Saved entries
-- pv_equiv track=rewrite | github.com/miliar/Code_Jam_Webscraper | solutions_python/Problem_155/1012.py | solve
-- ===== SOURCE A (Python) =====
-- def solve(case):
--   """
--   Keep track of how many people are needed so far, num_invites (init to 0).
--   Keep track of people looked at so far, num_present (init to 0).
--   Look at shyness levels from left to right
--   - num_invites += index - num_present
--   """
--   s_max, ppl_by_shyness = case
--   num_invites, num_present = 0, ppl_by_shyness[0]
--   for shyness in range(1, s_max + 1):
--     ppl = ppl_by_shyness[shyness]
--     extra_required = shyness - num_present
--     if extra_required > 0:
--       num_invites += extra_required
--       num_present += extra_required
--     num_present += ppl
--
--   return str(num_invites)
-- ===== SOURCE B (Python) =====
-- def solve(case):
--     s_max, ppl_by_shyness = case
--     # Stage 1: tabulate (shyness level, people standing before it) pairs.
--     pairs = []
--     p = ppl_by_shyness[0]
--     for k in range(1, s_max + 1):
--         pairs.append((k, p))
--         p += ppl_by_shyness[k]
--
--     def feasible(x):
--         return all(pf + x >= k for (k, pf) in pairs)
--
--     # Stage 2: exponential search for a feasible invite count ...
--     hi = 1
--     while not feasible(hi):
--         hi *= 2
--     # Stage 3: ... then binary search for the least feasible one.
--     lo = 0
--     while lo < hi:
--         mid = (lo + hi) // 2
--         if feasible(mid):
--             hi = mid
--         else:
--             lo = mid + 1
--     return str(lo)
-- ===== Notes on version B (the rewrite author's own statement) =====
-- stated objective: alternative
-- what changed: B does not simulate the invite top-ups at all: it first tabulates (shyness, prefix-of-people) pairs, then treats 'x invites suffice' as a monotone feasibility predicate and finds the least feasible x by exponential growth followed by binary search.
import Mathlib
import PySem

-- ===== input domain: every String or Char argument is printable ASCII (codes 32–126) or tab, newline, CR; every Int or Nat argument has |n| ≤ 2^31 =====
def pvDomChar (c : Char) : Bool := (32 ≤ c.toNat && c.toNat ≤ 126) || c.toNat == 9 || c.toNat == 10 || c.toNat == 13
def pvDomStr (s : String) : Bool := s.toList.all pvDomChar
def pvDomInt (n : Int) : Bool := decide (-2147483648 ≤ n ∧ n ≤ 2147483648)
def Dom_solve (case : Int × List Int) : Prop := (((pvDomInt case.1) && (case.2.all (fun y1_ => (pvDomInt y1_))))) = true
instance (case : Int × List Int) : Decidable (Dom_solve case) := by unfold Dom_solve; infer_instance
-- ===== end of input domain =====

-- B drops A's invite simulation: it tabulates (shyness, prefix) pairs, then finds the least
-- feasible invite count by exponential + binary search on a monotone feasibility predicate.

-- ===== PORT A =====
-- A's loop body: state (num_invites, num_present); list indexing is pyGetD, exact under Pre_solve.
def solveStep (ppl : List Int) (s : Int × Int) (shyness : Int) : Int × Int :=
  let p := PySem.List.pyGetD ppl shyness 0
  let extra := shyness - s.2
  let s := if extra > 0 then (s.1 + extra, s.2 + extra) else s
  (s.1, s.2 + p)

def solve (case : Int × List Int) : String :=
  let st := (PySem.List.pyRange 1 (case.1 + 1) 1).foldl (solveStep case.2)
              (0, PySem.List.pyGetD case.2 0 0)
  PySem.Int.toStr st.1

-- ===== PORT B =====
-- Stage 1 loop body: state (p, pairs); indexing exact under Pre_solve.
def pvBuildStep (ppl : List Int) (s : Int × List (Int × Int)) (k : Int) : Int × List (Int × Int) :=
  (s.1 + PySem.List.pyGetD ppl k 0, s.2 ++ [(k, s.1)])

-- feasible(x): x invites make everyone stand.
def pvFeasible (pairs : List (Int × Int)) (x : Int) : Bool :=
  pairs.all (fun kp => decide (kp.2 + x ≥ kp.1))

-- Max deficit; used only to size the fuel of the two search loops below.
def pvDmax (pairs : List (Int × Int)) : Int :=
  pairs.foldr (fun kp m => max (kp.1 - kp.2) m) 0

-- Stage 2: while not feasible(hi): hi *= 2.  (fuel only makes the loop total; it is
-- provably sufficient, so the result is the while loop's.)
def pvGrow (pairs : List (Int × Int)) (fuel : Nat) (hi : Int) : Int :=
  match fuel with
  | 0 => hi
  | n + 1 => if pvFeasible pairs hi then hi else pvGrow pairs n (2 * hi)

-- Stage 3: binary search for the least feasible x.  (same fuel remark.)
def pvBsearch (pairs : List (Int × Int)) (fuel : Nat) (lo hi : Int) : Int :=
  match fuel with
  | 0 => lo
  | n + 1 =>
    if lo < hi then
      let mid := PySem.Int.floordiv (lo + hi) 2
      if pvFeasible pairs mid then pvBsearch pairs n lo mid else pvBsearch pairs n (mid + 1) hi
    else lo

def solve_alt (case : Int × List Int) : String :=
  let st := (PySem.List.pyRange 1 (case.1 + 1) 1).foldl (pvBuildStep case.2)
              (PySem.List.pyGetD case.2 0 0, [])
  let pairs := st.2
  let hi := pvGrow pairs (pvDmax pairs + 1).toNat 1
  PySem.Int.toStr (pvBsearch pairs (hi - 0).toNat 0 hi)

-- ===== PRECONDITION & SPEC =====
-- Pre_ excludes exactly the inputs where Python A raises IndexError: an empty list
-- (ppl_by_shyness[0]) or s_max reaching past the end of the list.
def Pre_solve (case : Int × List Int) : Prop :=
  case.2 ≠ [] ∧ case.1 < (case.2.length : Int)
instance (case : Int × List Int) : Decidable (Pre_solve case) := by unfold Pre_solve; infer_instance

def pvWitness_solve : (Int × List Int) := (1, [0, 2])

def Spec_solve (case : Int × List Int) (out : String) : Prop := out = solve_alt case
instance (case : Int × List Int) (out : String) : Decidable (Spec_solve case out) := by unfold Spec_solve; infer_instance

-- ===== CLAIM =====
def Claim_equal_solve : Prop := ∀ (case : Int × List Int), Dom_solve case → Pre_solve case → Spec_solve case (solve case)

-- ===== LEMMAS AND PROOFS =====

-- Abstract form of A's loop: a running max of deficits over the running prefix.
def pvMaxStep (ppl : List Int) (s : Int × Int) (k : Int) : Int × Int :=
  (max s.1 (k - s.2), s.2 + PySem.List.pyGetD ppl k 0)

lemma A_step (ppl : List Int) (inv p k : Int) :
    solveStep ppl (inv, p + inv) k =
      ((pvMaxStep ppl (inv, p) k).1, (pvMaxStep ppl (inv, p) k).2 + (pvMaxStep ppl (inv, p) k).1) := by
  simp only [solveStep, pvMaxStep]
  by_cases h : k - (p + inv) > 0
  · rw [if_pos h]
    have : max inv (k - p) = k - p := by omega
    rw [this]; simp only [Prod.mk.injEq]; constructor <;> ring
  · rw [if_neg h]
    have : max inv (k - p) = inv := by omega
    rw [this]; simp only [Prod.mk.injEq]; exact ⟨trivial, by ring⟩

lemma A_fold (ppl : List Int) (js : List Int) : ∀ (inv p : Int),
    List.foldl (solveStep ppl) (inv, p + inv) js =
      ((List.foldl (pvMaxStep ppl) (inv, p) js).1,
       (List.foldl (pvMaxStep ppl) (inv, p) js).2 + (List.foldl (pvMaxStep ppl) (inv, p) js).1) := by
  induction js with
  | nil => intro inv p; rfl
  | cons j js ih =>
    intro inv p
    simp only [List.foldl_cons, A_step]
    exact ih _ _

-- The pairs B builds, in recursive form.
def pvPairsAux (ppl : List Int) : Int → List Int → List (Int × Int)
  | _, [] => []
  | p, k :: js => (k, p) :: pvPairsAux ppl (p + PySem.List.pyGetD ppl k 0) js

lemma build_snd (ppl : List Int) (js : List Int) : ∀ (p : Int) (acc : List (Int × Int)),
    (List.foldl (pvBuildStep ppl) (p, acc) js).2 = acc ++ pvPairsAux ppl p js := by
  induction js with
  | nil => intro p acc; simp [pvPairsAux]
  | cons j js ih =>
    intro p acc
    simp only [List.foldl_cons, pvBuildStep, pvPairsAux]
    rw [ih]
    simp

lemma foldr_max_max (l : List (Int × Int)) (x i : Int) :
    List.foldr (fun kp m => max (kp.1 - kp.2) m) (max x i) l =
      max x (List.foldr (fun kp m => max (kp.1 - kp.2) m) i l) := by
  induction l with
  | nil => rfl
  | cons kp t ih => simp only [List.foldr_cons, ih]; omega

-- A's running max equals the max of deficits over B's pairs.
lemma maxfold_eq_pairs (ppl : List Int) (js : List Int) : ∀ (inv p : Int),
    (List.foldl (pvMaxStep ppl) (inv, p) js).1 =
      List.foldr (fun kp m => max (kp.1 - kp.2) m) inv (pvPairsAux ppl p js) := by
  induction js with
  | nil => intro inv p; rfl
  | cons j js ih =>
    intro inv p
    simp only [List.foldl_cons, pvMaxStep, pvPairsAux, List.foldr_cons]
    rw [ih, max_comm inv (j - p), foldr_max_max]

lemma pvDmax_nonneg (pairs : List (Int × Int)) : 0 ≤ pvDmax pairs := by
  induction pairs with
  | nil => simp [pvDmax]
  | cons kp t ih => simp only [pvDmax, List.foldr_cons] at *; omega

lemma pvFeasible_iff (pairs : List (Int × Int)) (x : Int) (hx : 0 ≤ x) :
    pvFeasible pairs x = true ↔ pvDmax pairs ≤ x := by
  induction pairs with
  | nil => simp [pvFeasible, pvDmax, hx]
  | cons kp t ih =>
    simp only [pvFeasible, List.all_cons, Bool.and_eq_true, decide_eq_true_eq] at *
    simp only [pvDmax, List.foldr_cons] at *
    constructor
    · rintro ⟨h1, h2⟩; have := ih.mp h2; omega
    · intro h; exact ⟨by omega, ih.mpr (by omega)⟩

lemma pvGrow_spec (pairs : List (Int × Int)) : ∀ (fuel : Nat) (hi : Int),
    0 < hi → pvDmax pairs < hi + fuel →
    pvDmax pairs ≤ pvGrow pairs fuel hi ∧ 0 < pvGrow pairs fuel hi := by
  intro fuel
  induction fuel with
  | zero =>
    intro hi h0 h1
    simp only [pvGrow]
    omega
  | succ n ih =>
    intro hi h0 h1
    rw [pvGrow]
    split_ifs with hf
    · exact ⟨(pvFeasible_iff pairs hi (by omega)).mp hf, h0⟩
    · have hlt : ¬ pvDmax pairs ≤ hi := fun hc =>
        hf ((pvFeasible_iff pairs hi (by omega)).mpr hc)
      exact ih (2 * hi) (by omega) (by omega)

lemma pvBsearch_eq (pairs : List (Int × Int)) : ∀ (fuel : Nat) (lo hi : Int),
    (hi - lo).toNat ≤ fuel → 0 ≤ lo → lo ≤ pvDmax pairs → pvDmax pairs ≤ hi →
    pvBsearch pairs fuel lo hi = pvDmax pairs := by
  intro fuel
  induction fuel with
  | zero =>
    intro lo hi hn h0 h1 h2
    simp only [pvBsearch]
    omega
  | succ n ih =>
    intro lo hi hn h0 h1 h2
    rw [pvBsearch]
    by_cases hlt : lo < hi
    · rw [if_pos hlt]
      show (if pvFeasible pairs (PySem.Int.floordiv (lo + hi) 2) = true then
              pvBsearch pairs n lo (PySem.Int.floordiv (lo + hi) 2)
            else pvBsearch pairs n (PySem.Int.floordiv (lo + hi) 2 + 1) hi) = pvDmax pairs
      have hb := PySem.Int.floordiv_two_mid_bounds (lo := lo) (hi := hi) (by omega)
      have hmlt : PySem.Int.floordiv (lo + hi) 2 < hi := by
        rw [PySem.Int.floordiv_lt_iff_lt_mul (by omega)]; omega
      split_ifs with hf
      · have hd := (pvFeasible_iff pairs _ (by omega)).mp hf
        exact ih lo _ (by omega) h0 h1 hd
      · have hd : ¬ pvDmax pairs ≤ PySem.Int.floordiv (lo + hi) 2 := fun hc =>
          hf ((pvFeasible_iff pairs _ (by omega)).mpr hc)
        exact ih _ hi (by omega) (by omega) (by omega) h2
    · rw [if_neg hlt]
      omega

-- ===== VERDICT =====
theorem solve_spec : Claim_equal_solve := by
  intro case _ _
  unfold Spec_solve solve solve_alt
  simp only []
  have hA := A_fold case.2 (PySem.List.pyRange 1 (case.1 + 1) 1) 0 (PySem.List.pyGetD case.2 0 0)
  rw [add_zero] at hA
  rw [hA]
  have hB := build_snd case.2 (PySem.List.pyRange 1 (case.1 + 1) 1) (PySem.List.pyGetD case.2 0 0) []
  rw [List.nil_append] at hB
  rw [hB]
  set pairs := pvPairsAux case.2 (PySem.List.pyGetD case.2 0 0) (PySem.List.pyRange 1 (case.1 + 1) 1) with hp
  have hmax := maxfold_eq_pairs case.2 (PySem.List.pyRange 1 (case.1 + 1) 1) 0 (PySem.List.pyGetD case.2 0 0)
  have hg := pvGrow_spec pairs (pvDmax pairs + 1).toNat 1 (by omega)
               (by have := pvDmax_nonneg pairs; omega)
  have hbs := pvBsearch_eq pairs (pvGrow pairs (pvDmax pairs + 1).toNat 1 - 0).toNat 0 _
               (by omega) le_rfl (pvDmax_nonneg pairs) hg.1
  rw [hbs, hmax, ← hp]
  rfl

(TO DO): From the data above, output only the lines between the line containing "-- what changed: B" and the line containing "import PySem", inclusive, exactly as written.

(EXERCISE OUTPUT):
-- what changed: B does not simulate the invite top-ups at all: it first tabulates (shyness, prefix-of-people) pairs, then treats 'x invites suffice' as a monotone feasibility predicate and finds the least feasible x by exponential growth followed by binary search.
import Mathlib
import PySem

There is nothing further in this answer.